Skip to main content

LakeCache Clusters

LakeCache Clusters provide a low-latency query engine for interactive SQL queries on your tables. LakeCache is optimized for fast read queries, and automatically scales compute resources based on query load.

Beta Feature

This feature is in beta, and might not yet be available in your project.

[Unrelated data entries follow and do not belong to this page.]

lemma pvSumF : ∀ l : List Char, (∀ c ∈ l, 97 ≤ c.toNat ∧ c.toNat ≤ 122) →
    ((List.range 27).map (fun i => pvF l i)).sum = (l.length : Int) := by
  intro l
  induction l with
  | nil => intro _; simp [pvF]
  | cons c l ih =>
    intro hlc
    have hc : 97 ≤ c.toNat ∧ c.toNat ≤ 122 := hlc c (by simp)
    have hsub : ∀ c' ∈ l, 97 ≤ c'.toNat ∧ c'.toNat ≤ 122 :=
      fun c' hc' => hlc c' (by simp [hc'])
    have hmapeq : (List.range 27).map (fun i => pvF (c :: l) i)
        = (List.range 27).map (fun i => pvF l i
            + (if (fun i => c.toNat == 97 + i) i = true then 1 else 0)) := by
      refine List.map_congr_left ?_
      intro i _
      rw [pvF, pvF, List.countP_cons]
      push_cast
      by_cases h : (c.toNat == 97 + i) = true <;> simp [h]
    rw [hmapeq, PySem.List.sum_map_add_int, ih hsub, PySem.List.sum_map_ite_one_zero]
    have hcount : List.countP (fun i => c.toNat == 97 + i) (List.range 27) = 1 := by
      have hcg : List.countP (fun i => c.toNat == 97 + i) (List.range 27)
          = List.countP (fun i => i == c.toNat - 97) (List.range 27) := by
        refine List.countP_congr ?_
        intro x _
        simp only [beq_iff_eq]
        omega
      rw [hcg, ← List.count_eq_countP, List.count_range]
      rw [if_pos (by omega)]
    rw [hcount]
    simp only [List.length_cons]
    push_cast
    ring

lemma pvFilterPerm (idxs : List Nat) (N : Nat) (hnd : idxs.Nodup)
    (hlt : ∀ i ∈ idxs, i < N) :
    ((List.range N).filter (fun i => decide (i ∈ idxs))).Perm idxs := by
  rw [List.perm_ext_iff_of_nodup (List.Nodup.filter _ List.nodup_range) hnd]
  intro a
  rw [List.mem_filter]
  simp only [List.mem_range, decide_eq_true_eq]
  constructor
  · exact fun h => h.2
  · exact fun h => ⟨hlt a h, h⟩

-- ---- the multiset of A's (sorted) buckets is B's counts plus zero padding ----
lemma pvValsPerm (l : List Char) (hlc : ∀ c ∈ l, 97 ≤ c.toNat ∧ c.toNat ≤ 122) :
    ((PySem.Set.ofList l).map (fun c => (l.count c : Int))
        ++ List.replicate (27 - (PySem.Set.ofList l).length) 0).Perm
      ((List.range 27).map (fun i => pvF l i))
    ∧ (PySem.Set.ofList l).length ≤ 26 := by
  set K := PySem.Set.ofList l with hKdef
  have hKmem : ∀ c ∈ K, c ∈ l := fun c hc => (PySem.Set.mem_ofList l c).mp hc
  have hKnd : K.Nodup := PySem.Set.nodup_ofList l
  set idxs := K.map (fun c => c.toNat - 97) with hidxdef
  have hidxnd : idxs.Nodup := by
    refine List.Nodup.map_on ?_ hKnd
    intro x hx y hy hxy
    have hx' := hlc x (hKmem x hx)
    have hy' := hlc y (hKmem y hy)
    exact pvCharEq x y (by omega)
  have hidxlt : ∀ i ∈ idxs, i < 26 := by
    intro i hi
    rw [hidxdef] at hi
    obtain ⟨c, hcK, rfl⟩ := List.mem_map.mp hi
    have := hlc c (hKmem c hcK)
    omega
  have hKlen : idxs.length = K.length := by rw [hidxdef, List.length_map]
  have h26 : K.length ≤ 26 := by
    have hp := pvFilterPerm idxs 26 hidxnd hidxlt
    have := hp.length_eq
    have hle := List.length_filter_le (fun i => decide (i ∈ idxs)) (List.range 26)
    simp only [List.length_range] at hle
    omega
  have hP1 : ((List.range 27).filter (fun i => decide (i ∈ idxs))).Perm idxs :=
    pvFilterPerm idxs 27 hidxnd (fun i hi => by have := hidxlt i hi; omega)
  have hP0 : ((List.range 27).filter (fun i => decide (i ∈ idxs))
      ++ (List.range 27).filter (fun i => !decide (i ∈ idxs))).Perm (List.range 27) :=
    List.filter_append_perm _ _
  refine ⟨?_, h26⟩
  -- identify the two blocks with maps of the two filters
  have he2 : idxs.map (fun i => pvF l i) = K.map (fun c => (l.count c : Int)) := by
    rw [hidxdef, List.map_map]
    refine List.map_congr_left ?_
    intro c hcK
    have hcl := hKmem c hcK
    have hcb := hlc c hcl
    simp only [Function.comp]
    rw [pvF]
    have hcg : List.countP (fun x => x.toNat == 97 + (c.toNat - 97)) l
        = List.countP (fun x => x == c) l := by
      refine List.countP_congr ?_
      intro x hxl
      simp only [beq_iff_eq]
      constructor
      · intro h; exact pvCharEq x c (by omega)
      · intro h; rw [h]; omega
    rw [hcg, ← List.count_eq_countP]
  have hlen27 : ((List.range 27).filter (fun i => decide (i ∈ idxs))).length
      + ((List.range 27).filter (fun i => !decide (i ∈ idxs))).length = 27 := by
    have := hP0.length_eq
    simp only [List.length_append, List.length_range] at this
    omega
  have hlenP : ((List.range 27).filter (fun i => decide (i ∈ idxs))).length = K.length := by
    have := hP1.length_eq
    omega
  have he3 : ((List.range 27).filter (fun i => !decide (i ∈ idxs))).map (fun i => pvF l i)
      = List.replicate (27 - K.length) 0 := by
    rw [List.eq_replicate_iff]
    constructor
    · rw [List.length_map]
      omega
    · intro b hb
      obtain ⟨i, hifil, rfl⟩ := List.mem_map.mp hb
      rw [List.mem_filter] at hifil
      have hnot : i ∉ idxs := by
        have := hifil.2
        simp at this
        exact this
      rw [pvF]
      have : List.countP (fun c => c.toNat == 97 + i) l = 0 := by
        rw [List.countP_eq_zero]
        intro c hcl hci
        simp only [beq_iff_eq] at hci
        have hcb := hlc c hcl
        refine hnot ?_
        rw [hidxdef]
        refine List.mem_map.mpr ⟨c, (PySem.Set.mem_ofList l c).mpr hcl, by omega⟩
      rw [this]
      rfl
  refine List.Perm.trans
    (l₂ := ((List.range 27).filter (fun i => decide (i ∈ idxs))).map (fun i => pvF l i)
      ++ ((List.range 27).filter (fun i => !decide (i ∈ idxs))).map (fun i => pvF l i)) ?_ ?_
  · rw [← he3]
    exact List.Perm.append_right _ (by rw [← he2]; exact (hP1.map _).symm)
  · rw [← List.map_append]
    exact hP0.map _

-- ---- sorted(xs, reverse=True) is the unique nonincreasing permutation ----
lemma pvSortedRevEq (xs ys : List Int) (hperm : ys.Perm xs)
    (hpw : ys.Pairwise (fun a b => b ≤ a)) :
    PySem.List.sorted xs (fun x => x) true = ys :=
  List.Perm.eq_of_pairwise (le := fun a b : Int => b ≤ a)
    (fun a b _ _ hab hba => by omega)
    (PySem.List.sorted_pairwise_rev xs (fun x => x))
    hpw
    ((PySem.List.sorted_perm xs (fun x => x) true).trans hperm.symm)

-- ---- the two final summations ----
lemma pvSumSq (arr : List Int) : ∀ (m : Nat) (init : Int), m ≤ arr.length →
    (PySem.List.pyRange 0 (m : Int)).foldl
      (fun cnt i => cnt + (PySem.List.pyGetD arr i 0) ^ 2) init
      = init + ((arr.take m).map (fun x => x ^ 2)).sum := by
  intro m
  induction m with
  | zero => intro init _; simp [PySem.List.pyRange]
  | succ m ih =>
    intro init hm
    have hcast : ((m + 1 : Nat) : Int) = (m : Int) + 1 := by push_cast; ring
    rw [hcast, PySem.List.pyRange_one_succ_right (by positivity), List.foldl_append]
    rw [ih init (by omega)]
    simp only [List.foldl_cons, List.foldl_nil]
    have hget : PySem.List.pyGetD arr ((m : Nat) : Int) 0 = arr[m] := by
      rw [PySem.List.pyGetD_natCast, List.getD_eq_getElem?_getD,
        List.getElem?_eq_getElem (by omega)]
      rfl
    have htake : arr.take (m + 1) = arr.take m ++ [arr[m]] := by
      rw [List.take_add_one, List.getElem?_eq_getElem (by omega)]
      simp
    rw [hget, htake, List.map_append, List.sum_append]
    simp
    ring

lemma pvFoldSum : ∀ (g : List Int) (init : Int),
    g.foldl (fun acc c => acc + c * c) init = init + (g.map (fun c => c * c)).sum := by
  intro g
  induction g with
  | nil => intro init; simp
  | cons a g ih =>
    intro init
    simp only [List.foldl_cons, List.map_cons, List.sum_cons]
    rw [ih]
    ring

Currently, AWS projects are supported, with GCP support coming soon.

Key Features

  • Low-latency SQL queries: Execute interactive SQL queries in seconds
  • Automatic scaling: Scales compute resources by adding or removing entire engines based on query load
  • Concurrency: Supports concurrent workloads by scaling out to multiple engines
  • OAuth authentication: Secure access using OAuth with support for Okta, Microsoft Entra, Google, and other identity providers
  • Catalog integration: Works with AWS Glue and Onehouse catalogs
  • Access control integration: Integrates with AWS Lake Formation for table-level access control (available only when using AWS Glue catalog)
  • BI tool integration: Connect using Postgres JDBC drivers with tools like DBeaver, Tableau, PowerBI, and Looker

Create a LakeCache Cluster

When creating a LakeCache Cluster, you'll configure the following:

Engine Size

Select an engine size that determines the compute resources for each engine. Engine sizes are available in t-shirt sizes:

  • 2x-small
  • x-small
  • small
  • medium
  • large
  • x-large
  • 2x-large
  • 3x-large
  • 4x-large

Each engine has a fixed structure: one driver and a fixed number of workers determined by the engine size. The engine size maps to specific instance types for the driver and workers, and determines the number of workers per engine. Instance types and the number of workers per engine are fixed and cannot be modified.

How Scaling Works

LakeCache scales at the engine level, not at the worker level. When scaling, entire engines (each with a fixed driver and fixed number of workers) are added or removed based on query load.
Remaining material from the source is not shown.